O Decreto Regulamentar, que entrara em vigor em outubro de 2002, foi revogado nos
primeiros dias do novo governo que se iniciou em janeiro do ano seguinte. Uma nova comissão
teria avaliado aquele regulamento como “utópico” para a realidade da tropa fluminense. A
autora considera natural a quebra de projetos e programas de governo a partir de uma nova
gestão, mas demonstra perplexidade com a frágil reação dos policiais militares e de suas
entidades de classe:

[...] não foi observado nenhum movimento de pressão, articulado ou não, das
comissões de direitos humanos ou das organizações não governamentais que militam
em favor da democratização das polícias do Rio de Janeiro.
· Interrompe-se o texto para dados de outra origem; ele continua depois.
-- pv_equiv track=rewrite | github.com/v-ek/advofcode | day3.py | get_visited_houses
-- ===== SOURCE A (Python) =====
-- def get_visited_houses(path_string):
--     cord = [0,0]
--
--     cord_set = {tuple(cord)}
--     num_chars = len(path_string)
--     for ii in range(0,num_chars):
--
--         if path_string[ii] == '>':
--             cord[0] += 1
--
--         elif path_string[ii] == '<':
--             cord[0] -= 1
--
--         elif path_string[ii] == '^':
--             cord[1] += 1
--
--         elif path_string[ii] == 'v':
--             cord[1] -= 1
--
--         cord_tuple = tuple(cord)
--         cord_set.add(cord_tuple)
--
--     return cord_set
-- ===== SOURCE B (Python) =====
-- def get_visited_houses(path_string):
--     # Divide and conquer: each segment yields (net displacement, set of positions
--     # visited within the segment, relative to the segment's start, origin included);
--     # the right half's set is translated by the left half's net displacement.
--     DELTA = {'>': (1, 0), '<': (-1, 0), '^': (0, 1), 'v': (0, -1)}
--
--     def go(seg):
--         if len(seg) <= 1:
--             d = DELTA.get(seg, (0, 0))
--             return d, {(0, 0), d}
--         mid = len(seg) // 2
--         (ax, ay), left = go(seg[:mid])
--         (bx, by), right = go(seg[mid:])
--         return (ax + bx, ay + by), left | {(ax + x, ay + y) for (x, y) in right}
--
--     return go(path_string)[1]
-- ===== Notes on version B (the rewrite author's own statement) =====
-- stated objective: alternative
-- what changed: B replaces A's single forward scan mutating one coordinate and inserting into a set each step by a divide-and-conquer recursion: each half yields (net displacement, relative visited set) and the right half's set is translated by the left half's net displacement before the union.
import Mathlib
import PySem

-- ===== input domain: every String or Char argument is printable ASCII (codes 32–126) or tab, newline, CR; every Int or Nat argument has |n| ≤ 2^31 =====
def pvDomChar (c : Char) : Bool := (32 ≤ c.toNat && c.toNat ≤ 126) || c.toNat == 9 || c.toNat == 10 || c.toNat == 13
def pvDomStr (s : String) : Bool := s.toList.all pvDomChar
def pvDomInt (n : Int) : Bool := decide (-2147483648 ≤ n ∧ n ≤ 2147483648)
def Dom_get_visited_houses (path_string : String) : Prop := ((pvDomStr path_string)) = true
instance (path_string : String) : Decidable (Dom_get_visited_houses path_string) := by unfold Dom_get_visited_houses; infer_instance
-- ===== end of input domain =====

-- B computes the visited set by divide and conquer (per-segment net displacement + translated
-- union of the halves' relative visited sets) instead of A's forward scan (alternative; return value only).

-- ===== PORT A =====
def get_visited_houses (path_string : String) : List (Int × Int) :=
  let cs := path_string.toList
  let num_chars : Int := PySem.Str.len path_string
  let r := (PySem.List.pyRange 0 num_chars 1).foldl
    (fun (st : (Int × Int) × PySem.Set (Int × Int)) ii =>
      let ch := PySem.List.pyGetD cs ii ' '
      let cord :=
        if ch = '>' then (st.1.1 + 1, st.1.2)
        else if ch = '<' then (st.1.1 - 1, st.1.2)
        else if ch = '^' then (st.1.1, st.1.2 + 1)
        else if ch = 'v' then (st.1.1, st.1.2 - 1)
        else st.1
      (cord, PySem.Set.add st.2 cord))
    (((0 : Int), (0 : Int)), PySem.Set.ofList [((0 : Int), (0 : Int))])
  r.2

-- ===== PORT B =====
-- DELTA.get(seg, (0,0)) on a segment of length ≤ 1 (keys are the four 1-char strings)
def pvDelta (seg : List Char) : Int × Int :=
  match seg with
  | [c] =>
      if c = '>' then (1, 0) else if c = '<' then (-1, 0)
      else if c = '^' then (0, 1) else if c = 'v' then (0, -1) else (0, 0)
  | _ => (0, 0)

-- go(seg): (net displacement, visited set relative to seg's start).
-- seg[:mid] / seg[mid:] with mid = len(seg)//2 are exactly List.take mid / List.drop mid
-- (PySem.List.slice_to_natCast / slice_from_natCast); the set comprehension over `right`
-- is ported as Set.ofList of the mapped element list (the translation is injective, so the
-- resulting set does not depend on Python's hash order).
def pvGo (seg : List Char) : (Int × Int) × PySem.Set (Int × Int) :=
  if h : seg.length ≤ 1 then
    let d := pvDelta seg
    (d, PySem.Set.ofList [((0 : Int), (0 : Int)), d])
  else
    let mid := seg.length / 2
    let l := pvGo (seg.take mid)
    let r := pvGo (seg.drop mid)
    ((l.1.1 + r.1.1, l.1.2 + r.1.2),
     PySem.Set.union l.2 (r.2.map (fun p => (l.1.1 + p.1, l.1.2 + p.2))))
termination_by seg.length
decreasing_by
  · simp only [List.length_take]; omega
  · simp only [List.length_drop]; omega

def get_visited_houses_alt (path_string : String) : List (Int × Int) :=
  (pvGo path_string.toList).2

-- ===== PRECONDITION & SPEC =====
def Spec_get_visited_houses (path_string : String) (out : List (Int × Int)) : Prop := out = get_visited_houses_alt path_string
instance (path_string : String) (out : List (Int × Int)) : Decidable (Spec_get_visited_houses path_string out) := by unfold Spec_get_visited_houses; infer_instance

-- ===== CLAIM (what is proved, stated in full; the proofs are below) =====
def Claim_equal_get_visited_houses : Prop := ∀ (path_string : String), Dom_get_visited_houses path_string → Spec_get_visited_houses path_string (get_visited_houses path_string)

-- ===== LEMMAS AND PROOFS =====

-- A's step function on the coordinate
def pvStep (c : Int × Int) (ch : Char) : Int × Int :=
  if ch = '>' then (c.1 + 1, c.2)
  else if ch = '<' then (c.1 - 1, c.2)
  else if ch = '^' then (c.1, c.2 + 1)
  else if ch = 'v' then (c.1, c.2 - 1)
  else c

-- the sequence of positions visited after each character, starting from c
def pvVisits (c : Int × Int) : List Char → List (Int × Int)
  | [] => []
  | ch :: rest => let c' := pvStep c ch; c' :: pvVisits c' rest

-- final position after the whole segment, starting from c
def pvEnd (c : Int × Int) (cs : List Char) : Int × Int := cs.foldl pvStep c

lemma pvA_loop (cs : List Char) (c : Int × Int) (s : PySem.Set (Int × Int)) :
    (cs.foldl
      (fun (st : (Int × Int) × PySem.Set (Int × Int)) ch =>
        let cord :=
          if ch = '>' then (st.1.1 + 1, st.1.2)
          else if ch = '<' then (st.1.1 - 1, st.1.2)
          else if ch = '^' then (st.1.1, st.1.2 + 1)
          else if ch = 'v' then (st.1.1, st.1.2 - 1)
          else st.1
        (cord, PySem.Set.add st.2 cord))
      (c, s)).2 = (pvVisits c cs).foldl PySem.Set.add s := by
  induction cs generalizing c s with
  | nil => rfl
  | cons ch rest ih =>
      simp only [List.foldl_cons, pvVisits]
      exact ih _ _

lemma pvStep_shift (d p : Int × Int) (ch : Char) :
    pvStep (d.1 + p.1, d.2 + p.2) ch = (d.1 + (pvStep p ch).1, d.2 + (pvStep p ch).2) := by
  unfold pvStep; split_ifs <;> simp <;> ring

lemma pvVisits_shift (d p : Int × Int) (cs : List Char) :
    pvVisits (d.1 + p.1, d.2 + p.2) cs
      = (pvVisits p cs).map (fun q => (d.1 + q.1, d.2 + q.2)) := by
  induction cs generalizing p with
  | nil => rfl
  | cons ch rest ih =>
      simp only [pvVisits, pvStep_shift, List.map_cons]
      exact congrArg _ (ih _)

lemma pvEnd_shift (d p : Int × Int) (cs : List Char) :
    pvEnd (d.1 + p.1, d.2 + p.2) cs = (d.1 + (pvEnd p cs).1, d.2 + (pvEnd p cs).2) := by
  induction cs generalizing p with
  | nil => rfl
  | cons ch rest ih =>
      simp only [pvEnd, List.foldl_cons, pvStep_shift] at *
      exact ih _

lemma pvEnd_mem (c : Int × Int) (cs : List Char) : pvEnd c cs ∈ c :: pvVisits c cs := by
  induction cs generalizing c with
  | nil => simp [pvEnd, pvVisits]
  | cons ch rest ih =>
      simp only [pvEnd, List.foldl_cons, pvVisits]
      exact List.mem_cons_of_mem _ (ih _)

lemma pvVisits_append (c : Int × Int) (l r : List Char) :
    pvVisits c (l ++ r) = pvVisits c l ++ pvVisits (pvEnd c l) r := by
  induction l generalizing c with
  | nil => rfl
  | cons ch rest ih =>
      simp only [List.cons_append, pvVisits, pvEnd, List.foldl_cons]
      exact congrArg _ (ih _)

lemma pvEnd_append (c : Int × Int) (l r : List Char) :
    pvEnd c (l ++ r) = pvEnd (pvEnd c l) r := by
  simp [pvEnd]

lemma pvDelta_singleton (ch : Char) : pvStep (0, 0) ch = pvDelta [ch] := by
  unfold pvStep pvDelta
  split_ifs <;> simp_all

-- set(xs) built from a deduplicated list is the same as from the raw list
lemma pv_update_ofList {α : Type} [BEq α] [LawfulBEq α] (s : PySem.Set α) (z : List α) :
    PySem.Set.update s (PySem.Set.ofList z) = PySem.Set.update s z := by
  rw [PySem.Set.update_eq_append_filter, PySem.Set.update_eq_append_filter,
      PySem.Set.ofList_ofList]

lemma pv_ofList_map_inj {α β : Type} [BEq α] [LawfulBEq α] [BEq β] [LawfulBEq β]
    (f : α → β) (hf : Function.Injective f) (z : List α) :
    PySem.Set.ofList (z.map f) = (PySem.Set.ofList z).map f := by
  induction z with
  | nil => rfl
  | cons x z ih =>
      simp only [List.map_cons, PySem.Set.ofList_cons, ih]
      refine congrArg _ ?_
      unfold PySem.Set.discard
      rw [List.filter_map]
      refine congrArg _ (List.filter_congr ?_)
      intro a _
      simp [hf.eq_iff]

-- the divide-and-conquer recursion computes the end position and the ordered visited set
lemma pvGo_spec (seg : List Char) :
    pvGo seg = (pvEnd (0, 0) seg, PySem.Set.ofList ((0, 0) :: pvVisits (0, 0) seg)) := by
  induction seg using pvGo.induct with
  | case1 seg h =>
      rw [pvGo]
      simp only [dif_pos h]
      match seg, h with
      | [], _ => rfl
      | [c], _ =>
          refine Prod.ext ?_ ?_
          · show pvDelta [c] = pvEnd (0,0) [c]
            rw [← pvDelta_singleton]; rfl
          · show PySem.Set.ofList [((0:Int),(0:Int)), pvDelta [c]]
                = PySem.Set.ofList [((0:Int),(0:Int)), pvStep (0,0) c]
            rw [pvDelta_singleton]
  | case2 seg h x1 ihl ihr =>
      rw [pvGo]
      simp only [dif_neg h]
      show ((((pvGo (seg.take (seg.length / 2))).1.1 + (pvGo (seg.drop (seg.length / 2))).1.1,
              (pvGo (seg.take (seg.length / 2))).1.2 + (pvGo (seg.drop (seg.length / 2))).1.2),
            PySem.Set.union (pvGo (seg.take (seg.length / 2))).2
              ((pvGo (seg.drop (seg.length / 2))).2.map
                (fun p => ((pvGo (seg.take (seg.length / 2))).1.1 + p.1, (pvGo (seg.take (seg.length / 2))).1.2 + p.2))))
          : (Int × Int) × PySem.Set (Int × Int)) = _
      rw [ihl, ihr]
      have hsplit : seg.take (seg.length / 2) ++ seg.drop (seg.length / 2) = seg := List.take_append_drop (seg.length / 2) seg
      set n := pvEnd (0, 0) (seg.take (seg.length / 2)) with hn
      refine Prod.ext ?_ ?_
      · show (n.1 + (pvEnd (0,0) (seg.drop (seg.length / 2))).1, n.2 + (pvEnd (0,0) (seg.drop (seg.length / 2))).2)
            = pvEnd (0,0) seg
        conv_rhs => rw [← hsplit]
        rw [pvEnd_append, ← hn]
        have := pvEnd_shift n (0,0) (seg.drop (seg.length / 2))
        simpa using this.symm
      · show PySem.Set.union (PySem.Set.ofList ((0,0) :: pvVisits (0,0) (seg.take (seg.length / 2))))
              ((PySem.Set.ofList ((0,0) :: pvVisits (0,0) (seg.drop (seg.length / 2)))).map
                (fun p => (n.1 + p.1, n.2 + p.2)))
            = PySem.Set.ofList ((0,0) :: pvVisits (0,0) seg)
        conv_rhs => rw [← hsplit]
        have hvis : pvVisits (0,0) (seg.take (seg.length / 2) ++ seg.drop (seg.length / 2))
            = pvVisits (0,0) (seg.take (seg.length / 2))
              ++ (pvVisits (0,0) (seg.drop (seg.length / 2))).map (fun q => (n.1 + q.1, n.2 + q.2)) := by
          rw [pvVisits_append, ← hn]
          have := pvVisits_shift n (0,0) (seg.drop (seg.length / 2))
          simp only [add_zero] at this
          simp only [Prod.mk.eta] at this
          rw [this]
        rw [hvis]
        have hf : Function.Injective (fun p : Int × Int => (n.1 + p.1, n.2 + p.2)) := by
          intro a b hab
          simp only [Prod.mk.injEq] at hab
          exact Prod.ext (by omega) (by omega)
        rw [← pv_ofList_map_inj _ hf]
        show PySem.Set.update _ _ = _
        rw [pv_update_ofList, List.map_cons, PySem.Set.update_cons]
        simp only [add_zero, Prod.mk.eta]
        have hmem : n ∈ PySem.Set.ofList (((0,0) : Int × Int) :: pvVisits (0,0) (seg.take (seg.length / 2))) := by
          rw [PySem.Set.mem_ofList]
          exact hn ▸ pvEnd_mem (0,0) (seg.take (seg.length / 2))
        rw [PySem.Set.add_of_mem hmem]
        rw [← List.cons_append, PySem.Set.ofList_append]

theorem pv_main (path_string : String) :
    get_visited_houses path_string = get_visited_houses_alt path_string := by
  unfold get_visited_houses get_visited_houses_alt
  dsimp only
  rw [PySem.Str.len_eq,
      PySem.List.foldl_pyRange_zero_pyGetD' path_string.toList ' '
        (fun (st : (Int × Int) × PySem.Set (Int × Int)) ch =>
          let cord :=
            if ch = '>' then (st.1.1 + 1, st.1.2)
            else if ch = '<' then (st.1.1 - 1, st.1.2)
            else if ch = '^' then (st.1.1, st.1.2 + 1)
            else if ch = 'v' then (st.1.1, st.1.2 - 1)
            else st.1
          (cord, PySem.Set.add st.2 cord)) _]
  rw [pvA_loop, pvGo_spec]
  show _ = PySem.Set.ofList (((0:Int),(0:Int)) :: pvVisits (0,0) path_string.toList)
  rw [PySem.Set.ofList_eq_foldl, PySem.Set.ofList_eq_foldl]
  rfl

-- ===== VERDICT (by name: the statement is the Claim_ definition above) =====
theorem get_visited_houses_spec : Claim_equal_get_visited_houses := by
  intro s _
  exact pv_main s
Do mesmo modo, não se
notou uma tomada pública de posição – qualquer posição – de políticos, intelectuais,
e formadores de opinião que se ocupam da temática da segurança pública e, em
particular, da reforma das polícias no cenário carioca. [...] Apenas alguns poucos
militantes, PMs e pesquisadores davam conta do “boato do RDPM” e questionavam
nas pequenas rodas os possíveis reveses e retrocessos oriundos do cancelamento.
(MUNIZ, 2006. p. 72)

Num primeiro momento, Jaqueline Muniz, sem esconder sua decepção, não encontra
resposta para suas próprias indagações: como legitimar um processo de mudanças democrático
e participativo nas polícias para avançar na institucionalização de instrumentos de defesa dos
“direitos humanos dos policiais” quando os próprios policiais agem de maneira passiva?
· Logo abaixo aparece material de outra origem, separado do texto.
-- pv_equiv track=rewrite | github.com/Trivenidigital/gecko-alpha | scout/trading/cohort_digest.py | _build_final_block
-- ===== SOURCE A (Python) =====
-- def _build_final_block(
--     current_verdicts: dict[str, dict]
-- ) -> list[str]:
--     """V28 SHOULD-FIX final-window decision-recommendation block.
--     Softened wording — BL-055 live-trading is the gating dependency."""
--     by_label: dict[str, list[str]] = {
--         "strong-pattern (exploratory)": [],
--         "moderate": [],
--         "tracking": [],
--         "near-identical": [],
--     }
--     for signal_type, info in current_verdicts.items():
--         v = info["verdict"]
--         if v.startswith("INSUFFICIENT_DATA"):
--             continue
--         by_label.setdefault(v, []).append(signal_type)
--     out = ["", "=== 4-week decision point (2026-06-08 anchor) ==="]
--     if by_label["strong-pattern (exploratory)"]:
--         out.append(
--             "Strong-pattern signals (exploratory): "
--             + ", ".join(by_label["strong-pattern (exploratory)"])
--         )
--         out.append(
--             "  → Recommend operator review for live-promotion candidacy."
--         )
--         out.append(
--             "    (BL-055 live-trading unlock is the gating dependency; "
--             "this is a pre-approval signal, not an auto-promote.)"
--         )
--     if by_label["moderate"]:
--         out.append("Moderate signals: " + ", ".join(by_label["moderate"]))
--         out.append(
--             "  → Continue paper soak; re-evaluate at +4w."
--         )
--     if by_label["tracking"]:
--         out.append("Tracking signals: " + ", ".join(by_label["tracking"]))
--         out.append("  → No regime change observed. Continue as-is.")
--     if by_label["near-identical"]:
--         out.append(
--             "Near-identical / Excluded: "
--             + ", ".join(by_label["near-identical"])
--         )
--         out.append("  → Structural — verdict not informative.")
--     return out
-- ===== SOURCE B (Python) =====
-- def _build_final_block(
--     current_verdicts: dict[str, dict]
-- ) -> list[str]:
--     """Table-driven rewrite: one ordered config table of (label, header, follow-up
--     lines); per label, scan the verdicts for exact matches.  No grouping dict."""
--     table = [
--         ("strong-pattern (exploratory)",
--          "Strong-pattern signals (exploratory): ",
--          ["  → Recommend operator review for live-promotion candidacy.",
--           "    (BL-055 live-trading unlock is the gating dependency; "
--           "this is a pre-approval signal, not an auto-promote.)"]),
--         ("moderate",
--          "Moderate signals: ",
--          ["  → Continue paper soak; re-evaluate at +4w."]),
--         ("tracking",
--          "Tracking signals: ",
--          ["  → No regime change observed. Continue as-is."]),
--         ("near-identical",
--          "Near-identical / Excluded: ",
--          ["  → Structural — verdict not informative."]),
--     ]
--     out = ["", "=== 4-week decision point (2026-06-08 anchor) ==="]
--     for label, header, follow in table:
--         names = [s for s, info in current_verdicts.items()
--                  if info["verdict"] == label]
--         if names:
--             out.append(header + ", ".join(names))
--             out.extend(follow)
--     return out
-- ===== Notes on version B (the rewrite author's own statement) =====
-- stated objective: alternative
-- what changed: Replaces A's grouping-dict pass (setdefault/append) plus four hard-coded if-blocks with a single ordered config table of (label, header, follow-up lines) driven by a per-label scan of the verdicts; the INSUFFICIENT_DATA skip disappears because only exact label matches are collected.
import Mathlib
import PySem

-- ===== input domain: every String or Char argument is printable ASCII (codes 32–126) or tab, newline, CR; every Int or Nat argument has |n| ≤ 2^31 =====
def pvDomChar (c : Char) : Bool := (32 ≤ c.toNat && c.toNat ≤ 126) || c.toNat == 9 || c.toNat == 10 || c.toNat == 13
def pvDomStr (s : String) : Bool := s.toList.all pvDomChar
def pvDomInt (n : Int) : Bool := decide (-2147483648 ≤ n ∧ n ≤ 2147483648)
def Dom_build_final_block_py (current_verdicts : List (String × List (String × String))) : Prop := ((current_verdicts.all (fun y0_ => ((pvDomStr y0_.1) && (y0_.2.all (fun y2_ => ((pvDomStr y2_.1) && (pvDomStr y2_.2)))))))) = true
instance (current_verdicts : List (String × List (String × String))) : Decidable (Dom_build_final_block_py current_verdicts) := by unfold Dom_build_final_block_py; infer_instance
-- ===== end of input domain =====

-- B replaces A's grouping dict + four hard-coded if-blocks by a config table scanned per label; same output.

-- ===== PORT A =====
-- the loop body: v = info["verdict"]; skip INSUFFICIENT_DATA*; by_label.setdefault(v, []).append(signal_type)
def afbStep (d : PySem.Dict String (List String)) (p : String × List (String × String)) : PySem.Dict String (List String) :=
  match (PySem.Dict.mk p.2).get? "verdict" with
  | none => d   -- Python raises KeyError here; excluded by Pre_
  | some v =>
    if PySem.Str.startswith v "INSUFFICIENT_DATA" then d
    else d.modify v [] (· ++ [p.1])   -- setdefault(v, []).append(signal_type)

def build_final_block_py (current_verdicts : List (String × List (String × String))) : List String :=
  let d0 : PySem.Dict String (List String) :=
    PySem.Dict.ofList [("strong-pattern (exploratory)", []), ("moderate", []), ("tracking", []), ("near-identical", [])]
  let d := current_verdicts.foldl afbStep d0
  let out : List String := ["", "=== 4-week decision point (2026-06-08 anchor) ==="]
  let out := if d.getD "strong-pattern (exploratory)" [] ≠ [] then
      out ++ ["Strong-pattern signals (exploratory): " ++ PySem.Str.join ", " (d.getD "strong-pattern (exploratory)" []),
              "  → Recommend operator review for live-promotion candidacy.",
              "    (BL-055 live-trading unlock is the gating dependency; this is a pre-approval signal, not an auto-promote.)"]
    else out
  let out := if d.getD "moderate" [] ≠ [] then
      out ++ ["Moderate signals: " ++ PySem.Str.join ", " (d.getD "moderate" []),
              "  → Continue paper soak; re-evaluate at +4w."]
    else out
  let out := if d.getD "tracking" [] ≠ [] then
      out ++ ["Tracking signals: " ++ PySem.Str.join ", " (d.getD "tracking" []),
              "  → No regime change observed. Continue as-is."]
    else out
  let out := if d.getD "near-identical" [] ≠ [] then
      out ++ ["Near-identical / Excluded: " ++ PySem.Str.join ", " (d.getD "near-identical" []),
              "  → Structural — verdict not informative."]
    else out
  out

-- ===== PORT B =====
-- ordered config table: (label, header prefix, follow-up lines)
def bfbTable : List (String × String × List String) :=
  [("strong-pattern (exploratory)", "Strong-pattern signals (exploratory): ",
    ["  → Recommend operator review for live-promotion candidacy.",
     "    (BL-055 live-trading unlock is the gating dependency; this is a pre-approval signal, not an auto-promote.)"]),
   ("moderate", "Moderate signals: ",
    ["  → Continue paper soak; re-evaluate at +4w."]),
   ("tracking", "Tracking signals: ",
    ["  → No regime change observed. Continue as-is."]),
   ("near-identical", "Near-identical / Excluded: ",
    ["  → Structural — verdict not informative."])]

def build_final_block_py_alt (current_verdicts : List (String × List (String × String))) : List String :=
  bfbTable.foldl (fun out e =>
    let names := (current_verdicts.filter (fun p => (PySem.Dict.mk p.2).getD "verdict" "" == e.1)).map Prod.fst
    if names ≠ [] then out ++ [e.2.1 ++ PySem.Str.join ", " names] ++ e.2.2 else out)
    ["", "=== 4-week decision point (2026-06-08 anchor) ==="]

-- ===== PRECONDITION & SPEC =====
-- Pre_ excludes exactly the inputs where some info dict lacks the "verdict" key, on which A raises KeyError.
def Pre_build_final_block_py (current_verdicts : List (String × List (String × String))) : Prop :=
  ∀ p ∈ current_verdicts, ((PySem.Dict.mk p.2).get? "verdict").isSome = true
instance (current_verdicts : List (String × List (String × String))) : Decidable (Pre_build_final_block_py current_verdicts) := by unfold Pre_build_final_block_py; infer_instance

def pvWitness_build_final_block_py : (List (String × List (String × String))) :=
  [("sig_a", [("verdict", "moderate")]), ("sig_b", [("verdict", "INSUFFICIENT_DATA")])]

def Spec_build_final_block_py (current_verdicts : List (String × List (String × String))) (out : List String) : Prop := out = build_final_block_py_alt current_verdicts
instance (current_verdicts : List (String × List (String × String))) (out : List String) : Decidable (Spec_build_final_block_py current_verdicts out) := by unfold Spec_build_final_block_py; infer_instance

-- ===== CLAIM (what is proved, stated in full; the proofs are below) =====
def Claim_equal_build_final_block_py : Prop := ∀ (current_verdicts : List (String × List (String × String))), Dom_build_final_block_py current_verdicts → Pre_build_final_block_py current_verdicts → Spec_build_final_block_py current_verdicts (build_final_block_py current_verdicts)

-- ===== LEMMAS AND PROOFS =====

-- the grouping loop computes, at any fixed non-INSUFFICIENT label L, exactly B's per-label scan
lemma afb_loop_getD (xs : List (String × List (String × String))) (d : PySem.Dict String (List String))
    (L : String) (hL : PySem.Str.startswith L "INSUFFICIENT_DATA" = false)
    (hpre : ∀ p ∈ xs, ((PySem.Dict.mk p.2).get? "verdict").isSome = true) :
    (xs.foldl afbStep d).getD L []
      = d.getD L [] ++ (xs.filter (fun p => (PySem.Dict.mk p.2).getD "verdict" "" == L)).map Prod.fst := by
  induction xs generalizing d with
  | nil => simp
  | cons p t ih =>
    have hp := hpre p (by simp)
    obtain ⟨v, hv⟩ : ∃ v, (PySem.Dict.mk p.2).get? "verdict" = some v := by
      cases h : (PySem.Dict.mk p.2).get? "verdict" with
      | none => rw [h] at hp; simp at hp
      | some v => exact ⟨v, rfl⟩
    have hgetD : (PySem.Dict.mk p.2).getD "verdict" "" = v := by
      simp [PySem.Dict.getD_eq_get?_getD, hv]
    have ht : ∀ q ∈ t, ((PySem.Dict.mk q.2).get? "verdict").isSome = true :=
      fun q hq => hpre q (by simp [hq])
    simp only [List.foldl_cons, List.filter_cons]
    have hmatch : afbStep d p = if PySem.Str.startswith v "INSUFFICIENT_DATA" then d
        else d.modify v [] (· ++ [p.1]) := by
      unfold afbStep; rw [hv]
    by_cases hstart : PySem.Str.startswith v "INSUFFICIENT_DATA" = true
    · have hne : (v == L) = false := by
        apply beq_eq_false_iff_ne.mpr
        intro h; subst h; rw [hstart] at hL; exact absurd hL (by decide)
      rw [hmatch, if_pos hstart, hgetD, hne]
      simp [ih d ht]
    · rw [hmatch, if_neg hstart, hgetD, ih _ ht, PySem.Dict.getD_modify]
      by_cases hvL : v = L
      · subst hvL; simp
      · have : (v == L) = false := by simp [hvL]
        rw [this]
        simp [Ne.symm hvL]

-- ===== VERDICT (by name: the statement is the Claim_ definition above) =====
theorem build_final_block_py_spec : Claim_equal_build_final_block_py := by
  intro cv _ hpre
  have h1 := afb_loop_getD cv (PySem.Dict.ofList [("strong-pattern (exploratory)", []), ("moderate", []), ("tracking", []), ("near-identical", [])]) "strong-pattern (exploratory)" (by decide) hpre
  have h2 := afb_loop_getD cv (PySem.Dict.ofList [("strong-pattern (exploratory)", []), ("moderate", []), ("tracking", []), ("near-identical", [])]) "moderate" (by decide) hpre
  have h3 := afb_loop_getD cv (PySem.Dict.ofList [("strong-pattern (exploratory)", []), ("moderate", []), ("tracking", []), ("near-identical", [])]) "tracking" (by decide) hpre
  have h4 := afb_loop_getD cv (PySem.Dict.ofList [("strong-pattern (exploratory)", []), ("moderate", []), ("tracking", []), ("near-identical", [])]) "near-identical" (by decide) hpre
  rw [show (PySem.Dict.ofList [("strong-pattern (exploratory)", ([] : List String)), ("moderate", []), ("tracking", []), ("near-identical", [])]).getD "strong-pattern (exploratory)" [] = [] from by decide] at h1
  rw [show (PySem.Dict.ofList [("strong-pattern (exploratory)", ([] : List String)), ("moderate", []), ("tracking", []), ("near-identical", [])]).getD "moderate" [] = [] from by decide] at h2
  rw [show (PySem.Dict.ofList [("strong-pattern (exploratory)", ([] : List String)), ("moderate", []), ("tracking", []), ("near-identical", [])]).getD "tracking" [] = [] from by decide] at h3
  rw [show (PySem.Dict.ofList [("strong-pattern (exploratory)", ([] : List String)), ("moderate", []), ("tracking", []), ("near-identical", [])]).getD "near-identical" [] = [] from by decide] at h4
  simp only [List.nil_append] at h1 h2 h3 h4
  simp only [Spec_build_final_block_py, build_final_block_py, build_final_block_py_alt, bfbTable,
    List.foldl_cons, List.foldl_nil, h1, h2, h3, h4, List.append_assoc, List.cons_append,
    List.nil_append]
Apesar de supor a ação de múltiplos fatores que possam ter influenciado a reação apática
dos policiais diante da revogação do “novo RDPM”, a autora aponta o chamado “bico” como
um deles. Para ela, um pacto de tolerância entre oficiais, suboficiais e praças, relativo ao
“segundo emprego” dos policiais teria sido ameaçado com o novo regulamento, uma vez que
essa prática está tão permeada na organização policial que formou uma rede informal de poder
que redireciona a estrutura hierárquica formal. Uma mudança de local de trabalho ou de escala
de serviço tende a ser mais eficiente que os mecanismos formais de controle da tropa. Essa
informalidade teria a preferência dos policiais, posto que suas atividades irregulares de trabalho
extraordinário são preservadas.

Apesar de amparar-se claramente na experiência pessoal, profissional e acadêmica da


autora, sem um viés propriamente científico, o texto expõe realidades que são conhecidas pelo
público interno de organizações policiais militares do Brasil e garante uma leitura agradável e
estimulante, graças ao olhar socioantropológico de uma mulher civil que defende a garantia dos
direitos humanos aos policiais militares e que pretende levantar discussões sobre o tema e
aguçar o olhar crítico desses profissionais.

REFERÊNCIAS

BITENCOURT, Cesar Roberto. Tratado de Direito Penal: parte geral, 1. 17. ed. rev., ampl. e
atual. de acordo com a Lei 12.550 de 2011. São Paulo: Saraiva, 2012.

LOPES JUNIOR, Aury. Direito processual penal. 17. ed. São Paulo: Saraiva Educação, 2020.